WORK REQUEST → Every line from the line containing "hC' ⟨by omega, hdvd⟩" through the final line below is to be repeated exactly; no other line is.

[LISTED ENTRIES Boundary: Start]

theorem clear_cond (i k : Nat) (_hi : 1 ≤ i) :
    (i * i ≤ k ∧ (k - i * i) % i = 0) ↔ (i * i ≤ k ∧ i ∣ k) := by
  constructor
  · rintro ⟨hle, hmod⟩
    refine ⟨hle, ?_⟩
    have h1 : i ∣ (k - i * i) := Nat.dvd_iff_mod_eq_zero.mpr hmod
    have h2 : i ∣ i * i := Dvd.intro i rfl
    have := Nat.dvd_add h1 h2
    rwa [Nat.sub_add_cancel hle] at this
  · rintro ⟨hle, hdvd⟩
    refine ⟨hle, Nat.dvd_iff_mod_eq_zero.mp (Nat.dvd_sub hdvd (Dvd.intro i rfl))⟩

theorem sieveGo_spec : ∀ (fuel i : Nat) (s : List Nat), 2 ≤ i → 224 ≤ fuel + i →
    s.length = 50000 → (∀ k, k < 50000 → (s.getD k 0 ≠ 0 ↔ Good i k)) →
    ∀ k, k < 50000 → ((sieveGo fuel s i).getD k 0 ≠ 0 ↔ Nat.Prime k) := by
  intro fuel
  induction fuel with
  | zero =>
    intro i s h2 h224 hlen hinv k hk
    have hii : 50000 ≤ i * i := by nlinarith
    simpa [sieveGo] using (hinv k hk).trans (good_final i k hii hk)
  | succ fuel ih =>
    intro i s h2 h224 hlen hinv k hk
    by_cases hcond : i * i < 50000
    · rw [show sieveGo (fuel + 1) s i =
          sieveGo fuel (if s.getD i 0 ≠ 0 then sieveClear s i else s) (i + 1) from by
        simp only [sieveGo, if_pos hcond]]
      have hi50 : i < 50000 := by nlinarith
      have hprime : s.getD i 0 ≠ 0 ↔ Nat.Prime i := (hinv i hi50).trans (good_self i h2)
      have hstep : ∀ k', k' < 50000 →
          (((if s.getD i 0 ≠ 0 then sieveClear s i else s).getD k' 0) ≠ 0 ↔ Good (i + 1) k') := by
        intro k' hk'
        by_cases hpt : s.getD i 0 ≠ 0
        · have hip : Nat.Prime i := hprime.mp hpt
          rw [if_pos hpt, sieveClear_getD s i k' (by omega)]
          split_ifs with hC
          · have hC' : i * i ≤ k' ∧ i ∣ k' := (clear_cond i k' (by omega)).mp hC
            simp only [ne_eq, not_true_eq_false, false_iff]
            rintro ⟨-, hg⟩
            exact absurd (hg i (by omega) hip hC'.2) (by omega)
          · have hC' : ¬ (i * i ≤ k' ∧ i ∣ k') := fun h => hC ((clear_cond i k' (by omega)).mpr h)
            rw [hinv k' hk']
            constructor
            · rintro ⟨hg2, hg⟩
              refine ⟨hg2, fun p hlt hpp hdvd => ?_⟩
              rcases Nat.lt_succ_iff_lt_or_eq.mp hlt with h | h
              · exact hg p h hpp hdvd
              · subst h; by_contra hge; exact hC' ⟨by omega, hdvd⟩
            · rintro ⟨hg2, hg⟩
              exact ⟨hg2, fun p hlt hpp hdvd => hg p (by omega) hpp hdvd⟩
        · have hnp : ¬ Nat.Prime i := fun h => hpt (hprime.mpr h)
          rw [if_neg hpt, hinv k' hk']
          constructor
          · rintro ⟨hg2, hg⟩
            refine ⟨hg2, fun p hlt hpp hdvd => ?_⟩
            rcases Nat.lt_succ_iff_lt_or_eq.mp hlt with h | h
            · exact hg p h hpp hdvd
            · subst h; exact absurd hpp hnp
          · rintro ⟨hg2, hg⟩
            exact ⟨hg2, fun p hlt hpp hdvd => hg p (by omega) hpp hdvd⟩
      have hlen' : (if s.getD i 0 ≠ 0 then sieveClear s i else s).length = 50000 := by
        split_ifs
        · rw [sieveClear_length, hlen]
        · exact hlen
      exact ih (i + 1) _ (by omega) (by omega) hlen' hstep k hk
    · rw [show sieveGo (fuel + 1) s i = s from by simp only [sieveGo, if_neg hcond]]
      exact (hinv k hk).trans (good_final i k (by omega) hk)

[LISTED ENTRIES Boundary: End]

OUTPUT FOR THIS EXERCISE →
              · subst h; by_contra hge; exact hC' ⟨by omega, hdvd⟩
            · rintro ⟨hg2, hg⟩
              exact ⟨hg2, fun p hlt hpp hdvd => hg p (by omega) hpp hdvd⟩
        · have hnp : ¬ Nat.Prime i := fun h => hpt (hprime.mpr h)
          rw [if_neg hpt, hinv k' hk']
          constructor
          · rintro ⟨hg2, hg⟩
            refine ⟨hg2, fun p hlt hpp hdvd => ?_⟩
            rcases Nat.lt_succ_iff_lt_or_eq.mp hlt with h | h
            · exact hg p h hpp hdvd
            · subst h; exact absurd hpp hnp
          · rintro ⟨hg2, hg⟩
            exact ⟨hg2, fun p hlt hpp hdvd => hg p (by omega) hpp hdvd⟩
      have hlen' : (if s.getD i 0 ≠ 0 then sieveClear s i else s).length = 50000 := by
        split_ifs
        · rw [sieveClear_length, hlen]
        · exact hlen
      exact ih (i + 1) _ (by omega) (by omega) hlen' hstep k hk
    · rw [show sieveGo (fuel + 1) s i = s from by simp only [sieveGo, if_neg hcond]]
      exact (hinv k hk).trans (good_final i k (by omega) hk)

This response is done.